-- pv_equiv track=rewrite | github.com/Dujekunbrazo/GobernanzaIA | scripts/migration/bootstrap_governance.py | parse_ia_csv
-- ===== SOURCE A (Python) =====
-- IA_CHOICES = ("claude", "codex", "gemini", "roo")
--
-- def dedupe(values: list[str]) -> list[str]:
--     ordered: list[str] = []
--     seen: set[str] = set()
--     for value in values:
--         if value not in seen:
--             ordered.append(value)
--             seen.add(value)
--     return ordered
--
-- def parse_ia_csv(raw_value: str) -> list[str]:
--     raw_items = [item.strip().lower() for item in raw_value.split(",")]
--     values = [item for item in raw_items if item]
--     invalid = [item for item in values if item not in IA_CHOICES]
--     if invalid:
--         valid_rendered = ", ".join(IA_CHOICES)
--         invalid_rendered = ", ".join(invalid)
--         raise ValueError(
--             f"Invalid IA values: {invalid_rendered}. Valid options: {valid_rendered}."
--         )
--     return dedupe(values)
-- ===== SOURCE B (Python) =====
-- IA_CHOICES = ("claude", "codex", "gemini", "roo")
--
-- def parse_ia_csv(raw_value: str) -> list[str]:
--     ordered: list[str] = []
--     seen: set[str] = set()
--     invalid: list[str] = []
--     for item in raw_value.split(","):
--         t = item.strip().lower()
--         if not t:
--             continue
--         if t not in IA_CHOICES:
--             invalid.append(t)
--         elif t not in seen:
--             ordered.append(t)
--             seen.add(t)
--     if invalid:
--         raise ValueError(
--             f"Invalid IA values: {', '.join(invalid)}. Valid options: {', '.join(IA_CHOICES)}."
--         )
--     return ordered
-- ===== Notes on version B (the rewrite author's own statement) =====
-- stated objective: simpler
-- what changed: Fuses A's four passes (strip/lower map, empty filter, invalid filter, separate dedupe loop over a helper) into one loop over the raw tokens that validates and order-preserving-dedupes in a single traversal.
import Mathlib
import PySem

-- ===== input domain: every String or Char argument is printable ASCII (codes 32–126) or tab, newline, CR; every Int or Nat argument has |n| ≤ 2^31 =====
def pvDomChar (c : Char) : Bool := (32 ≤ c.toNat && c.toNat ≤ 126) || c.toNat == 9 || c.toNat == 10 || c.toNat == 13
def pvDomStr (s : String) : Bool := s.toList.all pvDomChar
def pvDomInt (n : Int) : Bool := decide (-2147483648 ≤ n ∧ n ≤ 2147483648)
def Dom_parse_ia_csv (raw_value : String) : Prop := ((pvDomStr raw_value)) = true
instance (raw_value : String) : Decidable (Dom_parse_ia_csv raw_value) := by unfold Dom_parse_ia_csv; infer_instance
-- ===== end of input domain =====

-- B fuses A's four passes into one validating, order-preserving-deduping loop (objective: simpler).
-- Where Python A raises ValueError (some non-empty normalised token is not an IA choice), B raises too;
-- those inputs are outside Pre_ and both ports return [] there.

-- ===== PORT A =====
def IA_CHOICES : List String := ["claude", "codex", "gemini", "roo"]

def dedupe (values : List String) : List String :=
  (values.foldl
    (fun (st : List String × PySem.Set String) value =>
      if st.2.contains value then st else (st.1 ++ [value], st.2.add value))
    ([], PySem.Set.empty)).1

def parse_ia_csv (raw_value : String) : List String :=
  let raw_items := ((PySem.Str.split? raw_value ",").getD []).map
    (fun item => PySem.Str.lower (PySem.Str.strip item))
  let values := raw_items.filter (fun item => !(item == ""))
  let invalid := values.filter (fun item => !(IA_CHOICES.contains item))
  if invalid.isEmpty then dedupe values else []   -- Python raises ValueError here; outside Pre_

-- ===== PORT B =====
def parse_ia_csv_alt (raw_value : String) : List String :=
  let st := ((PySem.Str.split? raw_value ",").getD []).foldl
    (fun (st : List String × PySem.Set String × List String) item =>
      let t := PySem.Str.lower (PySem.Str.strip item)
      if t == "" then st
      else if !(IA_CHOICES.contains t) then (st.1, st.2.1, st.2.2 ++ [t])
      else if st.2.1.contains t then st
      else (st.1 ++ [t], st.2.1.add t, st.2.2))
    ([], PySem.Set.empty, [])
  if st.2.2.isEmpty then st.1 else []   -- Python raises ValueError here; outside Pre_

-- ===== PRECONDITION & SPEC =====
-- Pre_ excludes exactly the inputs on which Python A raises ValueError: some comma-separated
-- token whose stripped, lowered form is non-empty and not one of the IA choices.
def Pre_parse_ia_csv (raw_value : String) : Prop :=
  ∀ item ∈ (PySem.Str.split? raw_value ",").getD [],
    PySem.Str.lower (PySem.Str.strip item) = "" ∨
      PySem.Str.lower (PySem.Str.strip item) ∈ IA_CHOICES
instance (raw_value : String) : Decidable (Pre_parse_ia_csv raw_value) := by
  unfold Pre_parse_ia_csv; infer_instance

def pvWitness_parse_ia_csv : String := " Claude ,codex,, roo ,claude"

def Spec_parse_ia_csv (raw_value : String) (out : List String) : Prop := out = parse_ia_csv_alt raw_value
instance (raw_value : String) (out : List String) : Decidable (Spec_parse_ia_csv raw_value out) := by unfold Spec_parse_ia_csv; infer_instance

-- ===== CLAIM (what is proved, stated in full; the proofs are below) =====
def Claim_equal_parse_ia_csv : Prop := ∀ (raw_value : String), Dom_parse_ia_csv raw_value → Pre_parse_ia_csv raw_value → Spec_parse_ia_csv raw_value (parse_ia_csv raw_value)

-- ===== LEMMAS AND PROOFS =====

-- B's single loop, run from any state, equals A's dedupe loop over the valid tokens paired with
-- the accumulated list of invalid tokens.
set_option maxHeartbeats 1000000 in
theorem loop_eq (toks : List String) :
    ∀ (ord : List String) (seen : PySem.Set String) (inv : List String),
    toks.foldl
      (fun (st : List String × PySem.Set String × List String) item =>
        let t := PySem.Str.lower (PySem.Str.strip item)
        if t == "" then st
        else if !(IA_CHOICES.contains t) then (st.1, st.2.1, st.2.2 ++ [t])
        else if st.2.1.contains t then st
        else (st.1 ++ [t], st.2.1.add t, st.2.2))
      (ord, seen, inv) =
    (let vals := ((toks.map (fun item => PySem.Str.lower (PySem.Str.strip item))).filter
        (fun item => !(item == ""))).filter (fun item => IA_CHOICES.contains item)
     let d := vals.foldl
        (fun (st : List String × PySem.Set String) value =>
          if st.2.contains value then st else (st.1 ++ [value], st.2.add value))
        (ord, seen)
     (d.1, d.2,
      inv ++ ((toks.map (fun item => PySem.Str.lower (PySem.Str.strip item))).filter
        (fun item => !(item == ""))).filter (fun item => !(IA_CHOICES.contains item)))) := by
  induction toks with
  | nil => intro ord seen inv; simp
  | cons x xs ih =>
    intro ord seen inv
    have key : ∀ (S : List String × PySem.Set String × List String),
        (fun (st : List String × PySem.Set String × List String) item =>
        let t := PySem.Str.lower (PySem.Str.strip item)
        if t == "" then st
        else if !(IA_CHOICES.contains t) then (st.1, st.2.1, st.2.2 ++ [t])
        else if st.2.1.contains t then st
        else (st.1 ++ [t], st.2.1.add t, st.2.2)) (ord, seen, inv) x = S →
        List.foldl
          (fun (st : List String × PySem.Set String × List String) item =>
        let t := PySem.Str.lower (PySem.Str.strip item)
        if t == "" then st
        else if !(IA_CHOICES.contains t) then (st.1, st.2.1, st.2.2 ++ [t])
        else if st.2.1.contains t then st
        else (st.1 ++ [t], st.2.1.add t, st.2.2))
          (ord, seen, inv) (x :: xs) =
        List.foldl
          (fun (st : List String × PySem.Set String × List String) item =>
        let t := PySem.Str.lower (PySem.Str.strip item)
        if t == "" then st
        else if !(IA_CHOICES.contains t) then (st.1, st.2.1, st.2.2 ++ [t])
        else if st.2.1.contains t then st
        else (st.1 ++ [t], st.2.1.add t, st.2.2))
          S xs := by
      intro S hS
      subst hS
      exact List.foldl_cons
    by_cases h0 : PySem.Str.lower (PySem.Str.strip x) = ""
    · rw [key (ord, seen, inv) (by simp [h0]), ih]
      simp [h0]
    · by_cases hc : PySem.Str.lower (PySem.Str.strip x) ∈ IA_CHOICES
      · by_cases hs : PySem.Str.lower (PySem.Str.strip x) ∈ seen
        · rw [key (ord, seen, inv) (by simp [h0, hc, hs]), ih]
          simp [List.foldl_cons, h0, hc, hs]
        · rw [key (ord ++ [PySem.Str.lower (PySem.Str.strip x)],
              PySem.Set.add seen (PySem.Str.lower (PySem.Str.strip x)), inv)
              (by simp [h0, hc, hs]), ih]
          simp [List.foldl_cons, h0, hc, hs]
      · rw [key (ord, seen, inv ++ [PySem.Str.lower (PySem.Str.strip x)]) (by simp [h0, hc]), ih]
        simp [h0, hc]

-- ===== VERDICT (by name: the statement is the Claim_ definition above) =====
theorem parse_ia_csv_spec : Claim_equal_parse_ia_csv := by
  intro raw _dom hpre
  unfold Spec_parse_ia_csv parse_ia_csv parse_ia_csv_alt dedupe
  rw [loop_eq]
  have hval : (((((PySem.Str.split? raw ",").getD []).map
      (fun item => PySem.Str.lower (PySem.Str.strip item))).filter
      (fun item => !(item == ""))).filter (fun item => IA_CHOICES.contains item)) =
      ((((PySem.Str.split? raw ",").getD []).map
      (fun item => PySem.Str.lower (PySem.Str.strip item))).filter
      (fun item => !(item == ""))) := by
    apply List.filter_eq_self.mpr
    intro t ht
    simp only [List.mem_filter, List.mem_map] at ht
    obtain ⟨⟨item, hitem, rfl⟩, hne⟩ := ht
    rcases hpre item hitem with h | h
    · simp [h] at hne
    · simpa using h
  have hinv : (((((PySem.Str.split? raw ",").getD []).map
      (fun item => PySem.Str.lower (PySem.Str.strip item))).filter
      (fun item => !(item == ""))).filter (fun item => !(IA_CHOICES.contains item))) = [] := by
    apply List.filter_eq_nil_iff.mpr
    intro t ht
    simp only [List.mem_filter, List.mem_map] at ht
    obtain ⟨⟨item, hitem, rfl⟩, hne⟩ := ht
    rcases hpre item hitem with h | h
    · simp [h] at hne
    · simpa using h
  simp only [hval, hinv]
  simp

### Work to be completed
Find the string "raises" in the listing and return every line that holds it.

### Exercise result
-- Where Python A raises ValueError (some non-empty normalised token is not an IA choice), B raises too;
  if invalid.isEmpty then dedupe values else []   -- Python raises ValueError here; outside Pre_
  if st.2.2.isEmpty then st.1 else []   -- Python raises ValueError here; outside Pre_
-- Pre_ excludes exactly the inputs on which Python A raises ValueError: some comma-separated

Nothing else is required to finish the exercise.